To achieve such directionality, one of the steps must be made irreversible. For proteins that are able to move in a single direction for long distances, this irreversibility is achieved by coupling one of the conformational changes to the hydrolysis of an ATP molecule that is tightly bound to the protein—which is why motor proteins are also ATPases. A great deal of free energy is released when ATP is hydrolyzed, making it very unlikely that the protein will undergo a reverse shape change, as required for moving backward.

How does the GTP-bound form of a GTP-binding protein switch to a GDP-bound form?

a. It releases GTP and takes up GDP from the cytosol

b. In the presence of high concentrations of GDP, it trades GTP for GDP

c. It interacts with a phosphatase, which removes a phosphate from GTP

d. It hydrolyzes GTP, releasing a phosphate

d. It hydrolyzes GTP, releasing a phosphate

The GTP-bound form of a GTP-binding protein switches to a GDP-bound form by hydrolyzing GTP, releasing a phosphate. When this happens, the protein retains the GDP and changes to the inactive conformation.

Which of the following correctly describes phosphorylation of a protein?

a. It can increase or decrease the protein’s activity

b. It is an irreversible protein modification

c. It is catalyzed by a protein phosphatase

d. It always increases the protein’s activity

a. It can increase or decrease the protein’s activity

The phosphorylation of a protein can either increase or decrease the protein’s activity, depending on the site of phosphorylation and the structure of the protein. Binding sites can either be exposed to or hidden by these conformational changes.

How does phosphorylation control protein activity?

a. The phosphate group induces a change in the protein’s conformation

b. The phosphate group alters the primary structure of the protein

c. The phosphate group serves as an added source of energy for the protein

d. The phosphate group, with its negative charges, prevent other negatively charged molecules fro interacting with the protein

a. The phosphate group induces a change in the protein’s conformation

Proteins are commonly controlled by phosphorylation and dephosphorylation. When added to the protein, the phosphate group induces a change in the protein’s conformation. Regulation of protein activity in this manner involves attaching a phosphate group covalently to one or more of the protein’s amino acid side chains.

Which of the following are methods that can be used for purifying a protein of interest, in other words, isolating it from all other proteins?

a. chromatography and electrophoresis

b. chromatography and mass spectrometry

c. electrophoresis and crystallography

d. crystallography and cryoEM

a. chromatography and electrophoresis

Both chromatography and electrophoresis are methods for isolating a protein of interest. In chromatography, a mixture of proteins is passed through a matrix that separates individual proteins on the basis of size or charge or other properties. Proteins can also be separated by electrophoresis. In this technique, a mixture of proteins is loaded onto a polymer gel and subjected to an electric field; the polypeptides then migrate through the gel at different speeds depending on their size and net charge.

Which of the following statements is true regarding protein structure determination?

a.
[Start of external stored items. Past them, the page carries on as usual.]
-- pv_equiv track=rewrite | github.com/FerdinandPaar/SemTalk | utils/run_gt_semantic_beat_validation.py | _find_windows
-- ===== SOURCE A (Python) =====
-- def _find_windows(labels, target, min_len):
--     windows = []
--     in_seg = False
--     start = 0
--     for i in range(len(labels)):
--         if labels[i] == target and not in_seg:
--             start = i
--             in_seg = True
--         elif labels[i] != target and in_seg:
--             if i - start >= min_len:
--                 windows.append((start, i))
--             in_seg = False
--     if in_seg and len(labels) - start >= min_len:
--         windows.append((start, len(labels)))
--     return windows
-- ===== SOURCE B (Python) =====
-- def _find_windows(labels, target, min_len):
--     # Stage 1: indices carrying the target label.
--     idxs = [i for i, lab in enumerate(labels) if lab == target]
--     # Stage 2: split the index list at non-consecutive gaps; each block is a window.
--     windows = []
--     k = 0
--     while k < len(idxs):
--         j = k
--         while j + 1 < len(idxs) and idxs[j + 1] == idxs[j] + 1:
--             j += 1
--         if idxs[j] - idxs[k] + 1 >= min_len:
--             windows.append((idxs[k], idxs[j] + 1))
--         k = j + 1
--     return windows
-- ===== Notes on version B (the rewrite author's own statement) =====
-- stated objective: alternative
-- what changed: A scans the labels with an in_seg flag and a trailing-segment special case; B works in two stages over a different structure: it first extracts the list of indices whose label equals the target, then splits that index list at non-consecutive gaps and emits each sufficiently long block as a window.
import Mathlib
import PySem

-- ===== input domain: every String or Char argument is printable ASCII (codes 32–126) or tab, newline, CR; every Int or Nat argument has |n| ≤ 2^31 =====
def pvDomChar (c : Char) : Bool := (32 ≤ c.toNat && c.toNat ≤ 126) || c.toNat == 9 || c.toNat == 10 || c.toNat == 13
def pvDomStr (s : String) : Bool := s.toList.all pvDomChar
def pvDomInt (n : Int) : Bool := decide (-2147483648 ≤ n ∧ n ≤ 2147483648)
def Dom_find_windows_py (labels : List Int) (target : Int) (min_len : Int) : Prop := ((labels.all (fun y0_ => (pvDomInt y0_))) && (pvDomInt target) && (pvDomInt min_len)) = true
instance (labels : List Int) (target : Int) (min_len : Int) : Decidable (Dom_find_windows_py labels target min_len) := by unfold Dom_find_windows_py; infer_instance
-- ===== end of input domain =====

-- B replaces A's in_seg/start state machine over the labels by a two-stage pass: first
-- extract the list of indices carrying the target label, then split that index list at
-- non-consecutive gaps; objective: alternative decomposition, same O(n).

-- ===== PORT A =====
-- literal port of A's index loop: state (windows, in_seg, start), then the trailing check
def find_windows_py (labels : List Int) (target : Int) (min_len : Int) : List (Int × Int) :=
  let n : Int := labels.length
  let st := (PySem.List.pyRange 0 n 1).foldl
    (fun (st : List (Int × Int) × Bool × Int) i =>
      let x := PySem.List.pyGetD labels i 0   -- labels[i]; i always in range here
      if x == target && !st.2.1 then (st.1, true, i)
      else if x != target && st.2.1 then
        ((if min_len ≤ i - st.2.2 then st.1 ++ [(st.2.2, i)] else st.1), false, st.2.2)
      else st)
    ([], false, 0)
  if st.2.1 && decide (min_len ≤ n - st.2.2) then st.1 ++ [(st.2.2, n)] else st.1

-- ===== PORT B =====
-- inner while loop of Source B: advance j while the next stored index is consecutive;
-- returns (idxs[j], remaining suffix of the index list after j)
def runSplit : Int → List Int → Int × List Int
  | last, [] => (last, [])
  | last, j :: rest => if j == last + 1 then runSplit j rest else (last, j :: rest)

theorem runSplit_len (last : Int) (l : List Int) : (runSplit last l).2.length ≤ l.length := by
  induction l generalizing last with
  | nil => simp [runSplit]
  | cons j rest ih =>
    simp only [runSplit]
    split
    · exact le_trans (ih j) (Nat.le_succ _)
    · simp

-- outer while loop of Source B over the index list
def buildWindows (min_len : Int) : List Int → List (Int × Int)
  | [] => []
  | k :: rest =>
    let p := runSplit k rest
    (if min_len ≤ p.1 - k + 1 then [(k, p.1 + 1)] else []) ++ buildWindows min_len p.2
termination_by l => l.length
decreasing_by
  exact Nat.lt_succ_of_le (runSplit_len k rest)

def find_windows_py_alt (labels : List Int) (target : Int) (min_len : Int) : List (Int × Int) :=
  let idxs := ((PySem.List.enumerate labels 0).filter (fun p => p.2 == target)).map (·.1)
  buildWindows min_len idxs

-- ===== PRECONDITION & SPEC =====
def Spec_find_windows_py (labels : List Int) (target : Int) (min_len : Int) (out : List (Int × Int)) : Prop := out = find_windows_py_alt labels target min_len
instance (labels : List Int) (target : Int) (min_len : Int) (out : List (Int × Int)) : Decidable (Spec_find_windows_py labels target min_len out) := by unfold Spec_find_windows_py; infer_instance

-- ===== CLAIM (what is proved, stated in full; the proofs are below) =====
def Claim_equal_find_windows_py : Prop := ∀ (labels : List Int) (target : Int) (min_len : Int), Dom_find_windows_py labels target min_len → Spec_find_windows_py labels target min_len (find_windows_py labels target min_len)

-- ===== LEMMAS AND PROOFS =====

theorem buildWindows_cons (min_len k : Int) (rest : List Int) :
    buildWindows min_len (k :: rest)
      = (if min_len ≤ (runSplit k rest).1 - k + 1 then [(k, (runSplit k rest).1 + 1)] else [])
          ++ buildWindows min_len (runSplit k rest).2 := by
  rw [buildWindows]


-- A's loop body, over (index, value) pairs
def stepA (target min_len : Int) (st : List (Int × Int) × Bool × Int) (p : Int × Int) :
    List (Int × Int) × Bool × Int :=
  if p.2 == target && !st.2.1 then (st.1, true, p.1)
  else if p.2 != target && st.2.1 then
    ((if min_len ≤ p.1 - st.2.2 then st.1 ++ [(st.2.2, p.1)] else st.1), false, st.2.2)
  else st

-- the windows A still produces from position s with state (start, inseg)
def specA (target min_len : Int) : List Int → Int → Int → Bool → List (Int × Int)
  | [], s, start, inseg =>
    if inseg && decide (min_len ≤ s - start) then [(start, s)] else []
  | x :: xs, s, start, inseg =>
    if x == target && !inseg then specA target min_len xs (s+1) s true
    else if x != target && inseg then
      (if min_len ≤ s - start then [(start, s)] else []) ++
        specA target min_len xs (s+1) start false
    else specA target min_len xs (s+1) start inseg

def finishA (min_len n : Int) (st : List (Int × Int) × Bool × Int) : List (Int × Int) :=
  if st.2.1 && decide (min_len ≤ n - st.2.2) then st.1 ++ [(st.2.2, n)] else st.1

theorem foldA_spec (target min_len : Int) (l : List Int) (s start : Int) (inseg : Bool)
    (ws : List (Int × Int)) :
    finishA min_len (s + l.length) ((PySem.List.enumerate l s).foldl (stepA target min_len) (ws, inseg, start))
      = ws ++ specA target min_len l s start inseg := by
  induction l generalizing s start inseg ws with
  | nil => simp [finishA, specA, PySem.List.enumerate_nil]; split <;> simp
  | cons x xs ih =>
    rw [PySem.List.enumerate_cons]
    simp only [List.foldl_cons]
    have harith : s + ((x :: xs).length : Int) = (s + 1) + (xs.length : Int) := by
      simp; ring
    rw [harith]
    by_cases h1 : (x == target && !inseg) = true
    · simp only [stepA, specA, h1, if_true]
      exact ih (s+1) s true ws
    · rw [specA, if_neg h1]
      by_cases h2 : (x != target && inseg) = true
      · simp only [stepA]
        rw [if_neg h1, if_pos h2]
        split
        · rw [ih (s+1) start false (ws ++ [(start, s)])]
          simp
        · rw [ih (s+1) start false ws]
          simp
      · simp only [stepA]
        rw [if_neg h1, if_neg h2, if_neg h2]
        exact ih (s+1) start inseg ws

-- specA with inseg = false does not depend on start
theorem specA_start_irrel (target min_len : Int) (l : List Int) (s a b : Int) :
    specA target min_len l s a false = specA target min_len l s b false := by
  induction l generalizing s with
  | nil => simp [specA]
  | cons x xs ih =>
    simp only [specA]
    by_cases h1 : (x == target) = true
    · simp [h1]
    · simp [h1]
      exact ih (s+1)

-- crossing a run of target labels while in a segment
theorem specA_run_target (target min_len : Int) (r rest : List Int)
    (hr : ∀ y ∈ r, y = target) (s start : Int) :
    specA target min_len (r ++ rest) s start true
      = specA target min_len rest (s + r.length) start true := by
  induction r generalizing s with
  | nil => simp
  | cons y ys ih =>
    have hy : y = target := hr y (by simp)
    subst hy
    rw [List.cons_append, specA, if_neg (by simp), if_neg (by simp)]
    rw [ih (fun z hz => hr z (by simp [hz])) (s+1)]
    rw [show s + 1 + (ys.length : Int) = s + ((y :: ys).length : Int) from by
      simp only [List.length_cons]; push_cast; ring]

-- closing a segment: the head of l (if any) is not target
theorem specA_close (target min_len : Int) (l : List Int)
    (hl : l = [] ∨ ∃ y ys, l = y :: ys ∧ y ≠ target) (s start : Int) :
    specA target min_len l s start true
      = (if min_len ≤ s - start then [(start, s)] else []) ++
        specA target min_len l s start false := by
  rcases hl with h | ⟨y, ys, h, hy⟩
  · subst h; simp only [specA]
    split <;> simp_all
  · subst h
    have hyb : (y == target) = false := by simpa using hy
    rw [specA, if_neg (by simp), if_pos (by simpa using hy)]
    simp [specA, hyb]

-- the index list B's stage 1 extracts, with offset s
def tIdxs (target : Int) (l : List Int) (s : Int) : List Int :=
  ((PySem.List.enumerate l s).filter (fun p => p.2 == target)).map (·.1)

theorem tIdxs_nil (target s : Int) : tIdxs target [] s = [] := by
  simp [tIdxs, PySem.List.enumerate_nil]

theorem tIdxs_cons (target : Int) (x : Int) (xs : List Int) (s : Int) :
    tIdxs target (x :: xs) s
      = (if x == target then [s] else []) ++ tIdxs target xs (s + 1) := by
  simp only [tIdxs, PySem.List.enumerate_cons, List.filter_cons]
  split <;> simp

theorem tIdxs_ge (target : Int) (l : List Int) (s : Int) :
    ∀ j ∈ tIdxs target l s, s ≤ j := by
  induction l generalizing s with
  | nil => simp [tIdxs_nil]
  | cons x xs ih =>
    intro j hj
    rw [tIdxs_cons] at hj
    rcases List.mem_append.mp hj with h | h
    · split at h <;> simp_all
    · exact le_trans (by omega) (ih (s + 1) j h)

-- the run of consecutive integers s, s+1, …, s+m-1
def consec (a : Int) : Nat → List Int
  | 0 => []
  | m + 1 => a :: consec (a + 1) m

theorem tIdxs_run_target (target : Int) (r rest : List Int)
    (hr : ∀ y ∈ r, y = target) (s : Int) :
    tIdxs target (r ++ rest) s = consec s r.length ++ tIdxs target rest (s + r.length) := by
  induction r generalizing s with
  | nil => simp [consec]
  | cons y ys ih =>
    have hy : (y == target) = true := by simpa using hr y (by simp)
    rw [List.cons_append, tIdxs_cons, hy]
    rw [ih (fun z hz => hr z (by simp [hz])) (s + 1)]
    simp only [List.length_cons, consec]
    push_cast
    rw [show s + ((ys.length : Int) + 1) = s + 1 + (ys.length : Int) from by ring]
    simp

theorem runSplit_consec (m : Nat) (last : Int) (tail : List Int)
    (ht : ∀ j ∈ tail, last + m + 1 < j) :
    runSplit last (consec (last + 1) m ++ tail) = (last + m, tail) := by
  induction m generalizing last with
  | zero =>
    cases tail with
    | nil => simp [consec, runSplit]
    | cons j rest =>
      have := ht j (by simp)
      simp only [consec, List.nil_append, runSplit]
      rw [if_neg (by simp; omega)]
      simp
  | succ m ih =>
    simp only [consec, List.cons_append, runSplit]
    rw [if_pos (by simp)]
    have := ih (last + 1) (fun j hj => by have := ht j hj; push_cast at *; omega)
    rw [show last + 1 + (m : Int) = last + ((m : Nat) + 1 : Nat) from by push_cast; ring] at this
    exact this

-- the heart of the equivalence: A's residual spec (out of segment) = B on the index list
theorem specA_eq_build (target min_len : Int) (l : List Int) (s start : Int) :
    specA target min_len l s start false
      = buildWindows min_len (tIdxs target l s) := by
  induction hn : l.length using Nat.strong_induction_on generalizing l s start with
  | _ n ih =>
  match l with
  | [] => simp [specA, tIdxs_nil, buildWindows]
  | x :: xs =>
    have hsplit : xs = xs.takeWhile (· == x) ++ xs.dropWhile (· == x) :=
      (List.takeWhile_append_dropWhile (p := (· == x)) (l := xs)).symm
    have hrall : ∀ y ∈ xs.takeWhile (· == x), y = x := by
      intro y hy
      simpa using List.mem_takeWhile_imp hy
    have hresthead : xs.dropWhile (· == x) = [] ∨
        ∃ y ys, xs.dropWhile (· == x) = y :: ys ∧ y ≠ x := by
      rcases hcase : xs.dropWhile (· == x) with _ | ⟨y, ys⟩
      · exact Or.inl rfl
      · refine Or.inr ⟨y, ys, rfl, ?_⟩
        have h := List.head?_dropWhile_not (p := (· == x)) (l := xs)
        rw [hcase] at h
        simpa using h
    have hlenrest : (xs.dropWhile (· == x)).length < n := by
      subst hn
      have := List.length_dropWhile_le (p := (· == x)) (l := xs)
      simp only [List.length_cons]
      omega
    by_cases hx : x = target
    · -- head is target: one run of length 1 + |takeWhile|
      subst hx
      set r := xs.takeWhile (· == x) with hrdef
      set rest := xs.dropWhile (· == x) with hrestdef
      have hresthead' : rest = [] ∨ ∃ y ys, rest = y :: ys ∧ y ≠ x := hresthead
      -- left side
      rw [specA, if_pos (by simp)]
      rw [hsplit]
      rw [specA_run_target x min_len r rest (fun y hy => hrall y hy) (s+1) s]
      rw [specA_close x min_len rest hresthead' _ s]
      rw [specA_start_irrel x min_len rest _ _ start]
      rw [ih _ hlenrest _ _ start rfl]
      -- right side
      rw [← List.cons_append]
      rw [tIdxs_run_target x (x :: r) rest (by
        intro y hy
        rcases List.mem_cons.mp hy with h | h
        · exact h
        · exact hrall y h) s]
      simp only [List.length_cons, consec]
      rw [List.cons_append, buildWindows_cons]
      rw [show s + ((r.length + 1 : Nat) : Int) = s + 1 + (r.length : Int) from by push_cast; ring]
      have htail : ∀ j ∈ tIdxs x rest (s + ((r.length : Int) + 1)), s + r.length + 1 < j := by
        intro j hj
        rcases hresthead' with h | ⟨y, ys, h, hy⟩
        · simp [h, tIdxs_nil] at hj
        · rw [h, tIdxs_cons, if_neg (by simpa using hy)] at hj
          have := tIdxs_ge x ys (s + ((r.length : Int) + 1) + 1) j (by simpa using hj)
          omega
      have hrs := runSplit_consec r.length s
        (tIdxs x rest (s + ((r.length : Int) + 1))) htail
      rw [show s + ((r.length : Int) + 1) = s + 1 + (r.length : Int) from by ring] at *
      rw [hrs]
      have harith1 : s + (r.length : Int) - s + 1 = s + 1 + (r.length : Int) - s := by ring
      have harith2 : s + (r.length : Int) + 1 = s + 1 + (r.length : Int) := by ring
      rw [harith1, harith2]
    · -- head not target: both sides skip it
      have hxb : (x == target) = false := by simpa using hx
      rw [specA, if_neg (by simp [hxb]), if_neg (by simp)]
      rw [tIdxs_cons, hxb]
      simp only [List.nil_append, Bool.false_eq_true, if_false]
      have hlen : xs.length < n := by subst hn; simp
      exact ih _ hlen _ _ start rfl

-- ===== VERDICT (by name: the statement is the Claim_ definition above) =====
theorem find_windows_py_spec : Claim_equal_find_windows_py := by
  intro labels target min_len _
  unfold Spec_find_windows_py
  have h1 := foldA_spec target min_len labels 0 0 false []
  rw [show (0:Int) + (labels.length : Int) = (labels.length : Int) from by ring,
      List.nil_append] at h1
  have hA : find_windows_py labels target min_len
      = finishA min_len (labels.length : Int)
          ((PySem.List.enumerate labels 0).foldl (stepA target min_len) ([], false, 0)) := by
    rw [PySem.List.enumerate_eq_map_pyRange (xs := labels) (d := (0 : Int)), List.foldl_map]
    rfl
  rw [hA, h1]
  exact specA_eq_build target min_len labels 0 0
Mass spectrometry is the fastest way to determine the three-dimensional structure of a polypeptide or protein, regardless of its size.

b. Nuclear magnetic resonance can be used to determine the structure of proteins that are too large to crystallize.

c. Determination of a protein’s structure by x-ray crystallography requires prior knowledge of its amino acid sequence.

d. Cryo-electron microscopy can only be used to determine the structure of proteins that are small enough to avoid freezing.

c. Determination of a protein’s structure by x-ray crystallography requires prior knowledge of its amino acid sequence.

The amino acid sequence of the protein is needed to interpret the diffraction pattern generated by x-ray crystallography. X-ray crystallography provides a “map” of the relative positions of the atoms that make up a protein. This map is interpreted by combining it with information about the protein’s amino acid sequence—like laying a labeled roadmap over an aerial image of a town.